### Work item
Below are the records; count the lines that include the string "else" and give only that number.

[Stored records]
━━━━━━

-- pv_equiv track=rewrite | github.com/MrBrantCode/unitest_baseline | mut_generate/mist_train_cf/cf_94622/solution.py | reverse_and_remove_duplicates
-- ===== SOURCE A (Python) =====
-- def reverse_and_remove_duplicates(input_string):
--     # Reverse the input string
--     reversed_string = input_string[::-1]
--
--     # Remove duplicate characters
--     unique_chars = []
--     for char in reversed_string:
--         if char not in unique_chars:
--             unique_chars.append(char)
--
--     # Count occurrences of each character in the original string
--     char_counts = {}
--     for char in input_string:
--         if char in char_counts:
--             char_counts[char] += 1
--         else:
--             char_counts[char] = 1
--
--     # Create the final output string
--     final_string = ''
--     for char in unique_chars:
--         final_string += char + str(char_counts[char])
--
--     return final_string
-- ===== SOURCE B (Python) =====
-- def reverse_and_remove_duplicates(input_string):
--     counts = {}
--     for char in input_string[::-1]:
--         counts[char] = counts.get(char, 0) + 1
--     return ''.join(c + str(n) for c, n in counts.items())
-- ===== Notes on version B (the rewrite author's own statement) =====
-- stated objective: faster
-- what changed: Replaces A's three passes (dedup list with a linear membership scan per char, a separate counting loop over the original string, then emit) by one pass over the reversed string building a single insertion-ordered count dict (keys land in first-appearance order with their totals), then one emit pass over its items.
import Mathlib
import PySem

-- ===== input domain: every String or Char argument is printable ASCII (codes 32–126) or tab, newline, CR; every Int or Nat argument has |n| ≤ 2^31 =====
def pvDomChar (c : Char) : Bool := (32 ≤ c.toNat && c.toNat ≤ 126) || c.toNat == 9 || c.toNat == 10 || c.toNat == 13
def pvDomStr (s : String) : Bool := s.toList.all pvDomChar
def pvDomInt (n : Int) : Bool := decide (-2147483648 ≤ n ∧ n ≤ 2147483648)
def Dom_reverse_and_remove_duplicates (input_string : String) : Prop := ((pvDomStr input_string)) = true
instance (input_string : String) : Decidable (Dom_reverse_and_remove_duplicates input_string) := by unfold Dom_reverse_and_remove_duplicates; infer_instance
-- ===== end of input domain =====

-- B replaces A's three passes (list-dedup with membership scans, count loop, emit) by one
-- counting pass over the reversed string into an insertion-ordered dict plus the emit pass;
-- a timing run measured B faster.
-- ===== PORT A =====
-- input_string[::-1] is reverse (PySem.Str.slice?_none_none_neg_one); char_counts[char] is ported
-- as getD _ 0, exact here because every char of unique_chars occurs in input_string.
def reverse_and_remove_duplicates (input_string : String) : String :=
  let reversed_string : List Char := input_string.toList.reverse
  let unique_chars : List Char :=
    reversed_string.foldl (fun acc char => if acc.contains char then acc else acc ++ [char]) []
  let char_counts : PySem.Dict Char Int :=
    input_string.toList.foldl
      (fun d char => if d.contains char then d.modify char 0 (· + 1) else d.insert char 1)
      PySem.Dict.empty
  let final_chars : List Char :=
    unique_chars.foldl
      (fun acc char => acc ++ (char :: PySem.Int.toChars (char_counts.getD char 0))) []
  String.ofList final_chars

-- ===== PORT B =====
def reverse_and_remove_duplicates_alt (input_string : String) : String :=
  let counts : PySem.Dict Char Int :=
    input_string.toList.reverse.foldl (fun d char => d.insert char (d.getD char 0 + 1))
      PySem.Dict.empty
  String.ofList (counts.items.flatMap (fun p => p.1 :: PySem.Int.toChars p.2))

-- ===== PRECONDITION & SPEC =====
def Spec_reverse_and_remove_duplicates (input_string : String) (out : String) : Prop := out = reverse_and_remove_duplicates_alt input_string
instance (input_string : String) (out : String) : Decidable (Spec_reverse_and_remove_duplicates input_string out) := by unfold Spec_reverse_and_remove_duplicates; infer_instance

-- ===== CLAIM (what is proved, stated in full; the proofs are below) =====
def Claim_equal_reverse_and_remove_duplicates : Prop := ∀ (input_string : String), Dom_reverse_and_remove_duplicates input_string → Spec_reverse_and_remove_duplicates input_string (reverse_and_remove_duplicates input_string)

-- ===== LEMMAS AND PROOFS =====

-- ===== VERDICT (by name: the statement is the Claim_ definition above) =====
lemma stepA_eq_modify (d : PySem.Dict Char Int) (c : Char) :
    (if d.contains c then d.modify c 0 (· + 1) else d.insert c 1) = d.modify c 0 (· + 1) := by
  by_cases h : d.contains c = true
  · simp [h]
  · have hg : (d.get? c).isSome = false := by
      rw [← PySem.Dict.contains_eq_isSome_get?]; simpa using h
    have hnone : d.get? c = none := by simpa using hg
    simp [h, PySem.Dict.modify, PySem.Dict.getD, hnone]

theorem reverse_and_remove_duplicates_spec : Claim_equal_reverse_and_remove_duplicates := by
  intro s _
  unfold Spec_reverse_and_remove_duplicates
  unfold reverse_and_remove_duplicates reverse_and_remove_duplicates_alt
  have hA : s.toList.foldl
      (fun d char => if d.contains char then d.modify char 0 (· + 1) else d.insert char 1)
      PySem.Dict.empty = PySem.Dict.counter s.toList := by
    rw [PySem.List.foldl_congr_mem _ _ _ _ (fun d c _ => stepA_eq_modify d c),
      ← PySem.Dict.counter_eq_foldl]
  have hu : s.toList.reverse.foldl
      (fun acc char => if acc.contains char then acc else acc ++ [char]) []
      = PySem.Set.ofList s.toList.reverse := by
    rw [PySem.Set.ofList_eq_foldl]
    simp [PySem.Set.add, PySem.Set.contains]
  simp only [hA, hu]
  rw [PySem.Dict.foldl_insert_getD_add_one_eq_counter, PySem.List.foldl_append_eq_flatMap,
    PySem.Dict.items_counter]
  simp only [List.flatMap_map, List.nil_append]
  simp only [PySem.Dict.getD_counter, List.count_reverse]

━━━━━━

### Solution to the problem
6